Square Root of 1/18

The square root is the inverse of the square of the number. 1/18 is not a perfect square. The square root of 1/18 is expressed in both radical and exponential form. In the radical form, it is expressed as √(1/18), whereas (1/18)^(1/2) in the exponential form. √(1/18) = 1/√18 = 1/4.24264, which is an irrational number because it cannot be expressed in the form of p/q, where p and q are integers and q ≠ 0.

The prime factorization method is used for perfect square numbers. However, the prime factorization method is not used for non-perfect square numbers where the long-division method and approximation method are used. Let us now learn the following methods:

• Prime factorization method
   
• Division method
   
• Approximation method

The product of prime factors is the prime factorization of a number. Now let us look at how 18 is broken down into its prime factors:

Step 1: Finding the prime factors of 18 Breaking it down, we get 2 x 3 x 3: 2^1 x 3^2

Step 2: Now we found out the prime factors of 18. The second step is to make pairs of those prime factors. Since 18 is not a perfect square, the digits of the number can’t be grouped in pairs. Therefore, calculating 1/18 using prime factorization is not straightforward.

The long division method is particularly used for non-perfect square numbers. In this method, we should check the closest perfect square number for the given number. Let us now learn how to find the square root using the long division method, step by step.

Step 1: To begin with, we need to group the numbers from right to left. In the case of 18, we need to consider it as a whole number first.

Step 2: Now we need to find n whose square is closest to 1. We can say n as ‘1’ because 1 x 1 is less than or equal to 1. Now the quotient is 1 after subtracting 1-1, the remainder is 0.

Step 3: We continue the process for the denominator 18, which gives us a quotient of approximately 4.24264.

Step 4: Since we need the square root of 1/18, we take the reciprocal of the square root of 18, resulting in approximately 0.23570.

The approximation method is another method for finding the square roots; it is an easy method to find the square root of a given number. Now let us learn how to find the square root of 1/18 using the approximation method.

Step 1: Now we have to find the closest perfect squares related to √18. The smallest perfect square less than 18 is 16, and the largest perfect square greater than 18 is 25. √18 falls between 4 and 5.

Step 2: Now we need to apply the formula that is (Given number - smallest perfect square) / (Greater perfect square - smallest perfect square). Going by the formula (18 - 16) / (25 - 16) = 2/9 = 0.22 Using the formula, we identify the decimal point of our square root. The next step is adding the value we got initially to the decimal number, which is 4 + 0.22 = 4.22, so the square root of 18 is approximately 4.22. Thus, the square root of 1/18 is approximately 1/4.22 = 0.237.

• Square root: A square root is the inverse of a square. Example: 4^2 = 16, and the inverse of the square is the square root, that is, √16 = 4.
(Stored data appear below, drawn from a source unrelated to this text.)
-- pv_equiv track=rewrite | github.com/yactam/EA4 | TP3/tp3.py | triInsertionPartiel
-- ===== SOURCE A (Python) =====
-- def triInsertionPartiel(T, gap, debut) :
--     for i in range(debut, len(T)):
--             tmp = T[i]
--             j = i
--             while j >= gap and T[j - gap] > tmp:
--                 T[j] = T[j - gap]
--                 j -= gap
--             T[j] = tmp
--     return T
-- ===== SOURCE B (Python) =====
-- def triInsertionPartiel(T, gap, debut):
--     # Gather each gap-strided chain into a contiguous list, run a plain
--     # insertion sort on it (starting at the first chain position >= debut),
--     # and scatter it back.  Mutates T in place like the original and returns it.
--     n = len(T)
--     for c in range(min(gap, n)):
--         idxs = range(c, n, gap)
--         chain = [T[p] for p in idxs]
--         start = max(0, -(-(debut - c) // gap))  # first k with c + k*gap >= debut
--         for k in range(start, len(chain)):
--             tmp = chain[k]
--             j = k
--             while j >= 1 and chain[j - 1] > tmp:
--                 chain[j] = chain[j - 1]
--                 j -= 1
--             chain[j] = tmp
--         for p, v in zip(idxs, chain):
--             T[p] = v
--     return T
-- ===== Notes on version B (the rewrite author's own statement) =====
-- stated objective: alternative
-- what changed: Instead of one flat pass shifting elements through the array with strided index arithmetic, B extracts each gap-strided chain into a contiguous list, runs a plain insertion sort on that list from the first chain position >= debut, and writes the chain back; gap-strided chains are independent, so the result is identical.
import Mathlib
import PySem

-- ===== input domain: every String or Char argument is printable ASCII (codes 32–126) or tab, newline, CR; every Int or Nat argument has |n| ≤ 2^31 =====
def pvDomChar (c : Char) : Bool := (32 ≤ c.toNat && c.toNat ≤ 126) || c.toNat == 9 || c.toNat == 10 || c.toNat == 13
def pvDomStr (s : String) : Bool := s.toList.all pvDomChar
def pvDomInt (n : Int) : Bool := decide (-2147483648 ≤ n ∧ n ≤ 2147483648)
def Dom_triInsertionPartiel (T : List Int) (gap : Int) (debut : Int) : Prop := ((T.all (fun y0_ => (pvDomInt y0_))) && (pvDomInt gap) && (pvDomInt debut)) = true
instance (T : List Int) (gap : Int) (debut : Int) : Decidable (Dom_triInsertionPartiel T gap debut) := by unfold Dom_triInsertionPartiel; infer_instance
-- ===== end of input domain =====

-- B reorganises A's flat strided insertion pass into gather / insertion-sort / scatter per
-- gap-chain (alternative structure, same cost); both mutate T in place in Python and end
-- with the same contents, the theorems below are about the returned value.

-- ===== PORT A =====
-- while j >= gap and T[j - gap] > tmp: T[j] = T[j - gap]; j -= gap
-- fuel-bounded; under Pre_ the fuel T.length + 1 is never exhausted.
def pvAWhile (gap tmp : Int) : Nat → List Int → Int → List Int × Int
  | 0, T, j => (T, j)
  | fuel + 1, T, j =>
    if gap ≤ j then
      match PySem.List.pyGet? T (j - gap) with
      | none => (T, j)      -- Python raises IndexError here (excluded by Pre_)
      | some v =>
        if tmp < v then pvAWhile gap tmp fuel (PySem.List.pySetD T j v) (j - gap)
        else (T, j)
    else (T, j)

-- one iteration of A's outer for-loop
def pvAStep (gap : Int) (T : List Int) (i : Int) : List Int :=
  match PySem.List.pyGet? T i with
  | none => T               -- Python raises IndexError here (excluded by Pre_)
  | some tmp =>
    let r := pvAWhile gap tmp (T.length + 1) T i
    PySem.List.pySetD r.1 r.2 tmp

def triInsertionPartiel (T : List Int) (gap : Int) (debut : Int) : List Int :=
  (PySem.List.pyRange debut (T.length : Int) 1).foldl (pvAStep gap) T

-- ===== PORT B =====
-- Source B inner while on the chain: while j >= 1 and chain[j-1] > tmp: chain[j] = chain[j-1]; j -= 1
-- structural on j (j ≥ 1 is the successor pattern); returns (chain, final j)
def pvBIns (tmp : Int) : Nat → List Int → List Int × Nat
  | 0, ch => (ch, 0)
  | j + 1, ch =>
    if tmp < ch.getD j 0 then pvBIns tmp j (ch.set (j + 1) (ch.getD j 0))
    else (ch, j + 1)

-- Source B body for one class c (n = len(T) computed once outside the loop)
def pvBClass (gap n debut : Int) (T : List Int) (c : Int) : List Int :=
  let idxs := PySem.List.pyRange c n gap
  let chain := idxs.map (fun p => PySem.List.pyGetD T p 0)
  let start : Int := max 0 (-(PySem.Int.floordiv (-(debut - c)) gap))
  let chain' := (PySem.List.pyRange start (chain.length : Int) 1).foldl
      (fun ch k =>
        let tmp := PySem.List.pyGetD ch k 0
        let r := pvBIns tmp k.toNat ch
        r.1.set r.2 tmp) chain
  (idxs.zip chain').foldl (fun acc pv => PySem.List.pySetD acc pv.1 pv.2) T

def triInsertionPartiel_alt (T : List Int) (gap : Int) (debut : Int) : List Int :=
  let n : Int := T.length
  (PySem.List.pyRange 0 (min gap n) 1).foldl (pvBClass gap n debut) T

-- ===== PRECONDITION & SPEC =====
-- Pre_ is exactly the set of inputs where A returns (everywhere else A raises IndexError):
-- debut must not reach below -len(T), and a negative gap is only harmless when the loop body is never entered.
def Pre_triInsertionPartiel (T : List Int) (gap : Int) (debut : Int) : Prop :=
  -(T.length : Int) ≤ debut ∧ (0 ≤ gap ∨ (T.length : Int) ≤ debut)
instance (T : List Int) (gap : Int) (debut : Int) : Decidable (Pre_triInsertionPartiel T gap debut) := by unfold Pre_triInsertionPartiel; infer_instance

def pvWitness_triInsertionPartiel : List Int × Int × Int := ([3, 1, 2, 0], 2, 1)

def Spec_triInsertionPartiel (T : List Int) (gap : Int) (debut : Int) (out : List Int) : Prop := out = triInsertionPartiel_alt T gap debut
instance (T : List Int) (gap : Int) (debut : Int) (out : List Int) : Decidable (Spec_triInsertionPartiel T gap debut out) := by unfold Spec_triInsertionPartiel; infer_instance

-- ===== CLAIM (what is proved, stated in full; the proofs are below) =====
def Claim_equal_triInsertionPartiel : Prop := ∀ (T : List Int) (gap : Int) (debut : Int), Dom_triInsertionPartiel T gap debut → Pre_triInsertionPartiel T gap debut → Spec_triInsertionPartiel T gap debut (triInsertionPartiel T gap debut)


-- ===== LEMMAS AND PROOFS =====


-- number of chain positions c, c+g, c+2g, ... strictly below n
def pvChainLen (n g c : Nat) : Nat := (n - c + g - 1) / g

-- the class-c chain of T, as a contiguous list
def pvGather (T : List Int) (g c : Nat) : List Int :=
  (List.range (pvChainLen T.length g c)).map (fun k => T.getD (c + k * g) 0)

-- write a chain back at positions c, c+g, ...
def pvScatter (g : Nat) : List Int → Nat → List Int → List Int
  | T, _, [] => T
  | T, c, v :: ch => pvScatter g (T.set c v) (c + g) ch

-- one insertion step on a contiguous chain (= the body of B's inner for-loop)
def pvChainStep (ch : List Int) (k : Nat) : List Int :=
  let tmp := ch.getD k 0
  let r := pvBIns tmp k ch
  r.1.set r.2 tmp

theorem pvChainLen_lt_iff {g : Nat} (hg : 1 ≤ g) (n c k : Nat) :
    k < pvChainLen n g c ↔ c + k * g < n := by
  unfold pvChainLen
  rw [show (k < (n - c + g - 1) / g) = (k + 1 ≤ (n - c + g - 1) / g) from rfl,
      Nat.le_div_iff_mul_le hg]
  have : (k + 1) * g = k * g + g := by ring
  omega

theorem pvGather_length (T : List Int) (g c : Nat) :
    (pvGather T g c).length = pvChainLen T.length g c := by
  simp [pvGather]

theorem pvGather_getD {T : List Int} {g c k : Nat} (hk : k < pvChainLen T.length g c) :
    (pvGather T g c).getD k 0 = T.getD (c + k * g) 0 := by
  unfold pvGather
  rw [List.getD_eq_getElem _ _ (by simpa using hk)]
  simp

theorem pvGetD_set_ne {T : List Int} {p m : Nat} (h : p ≠ m) (v d : Int) :
    (T.set m v).getD p d = T.getD p d := by
  rw [List.getD_eq_getElem?_getD, List.getD_eq_getElem?_getD,
      List.getElem?_set_ne (Ne.symm h)]

theorem pvGetD_set_self {T : List Int} {m : Nat} (h : m < T.length) (v d : Int) :
    (T.set m v).getD m d = v := by
  rw [List.getD_eq_getElem?_getD, List.getElem?_set_self h]
  rfl

theorem pvClass_pos_ne {g c c' k k' : Nat} (hc : c < g) (hc' : c' < g)
    (hne : c ≠ c') : c + k * g ≠ c' + k' * g := by
  intro h
  have h1 : (c + k * g) % g = c := by
    rw [Nat.add_mul_mod_self_right]; exact Nat.mod_eq_of_lt hc
  have h2 : (c' + k' * g) % g = c' := by
    rw [Nat.add_mul_mod_self_right]; exact Nat.mod_eq_of_lt hc'
  rw [h] at h1; omega

theorem pvClass_inj {g c k k' : Nat} (hg : 1 ≤ g) (h : c + k * g = c + k' * g) : k = k' := by
  have : k * g = k' * g := by omega
  exact Nat.eq_of_mul_eq_mul_right hg this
• Irrational number: An irrational number is a number that cannot be written in the form of p/q, where q is not equal to zero and p and q are integers.

• Reciprocal: The reciprocal of a number is 1 divided by that number. For example, the reciprocal of 2 is 1/2.

• Decimal approximation: A decimal approximation is a way of representing an irrational number with a finite number of decimal places for simplicity.

• Perfect square: A perfect square is a number that is the square of an integer. For example, 16 is a perfect square because it is 4^2.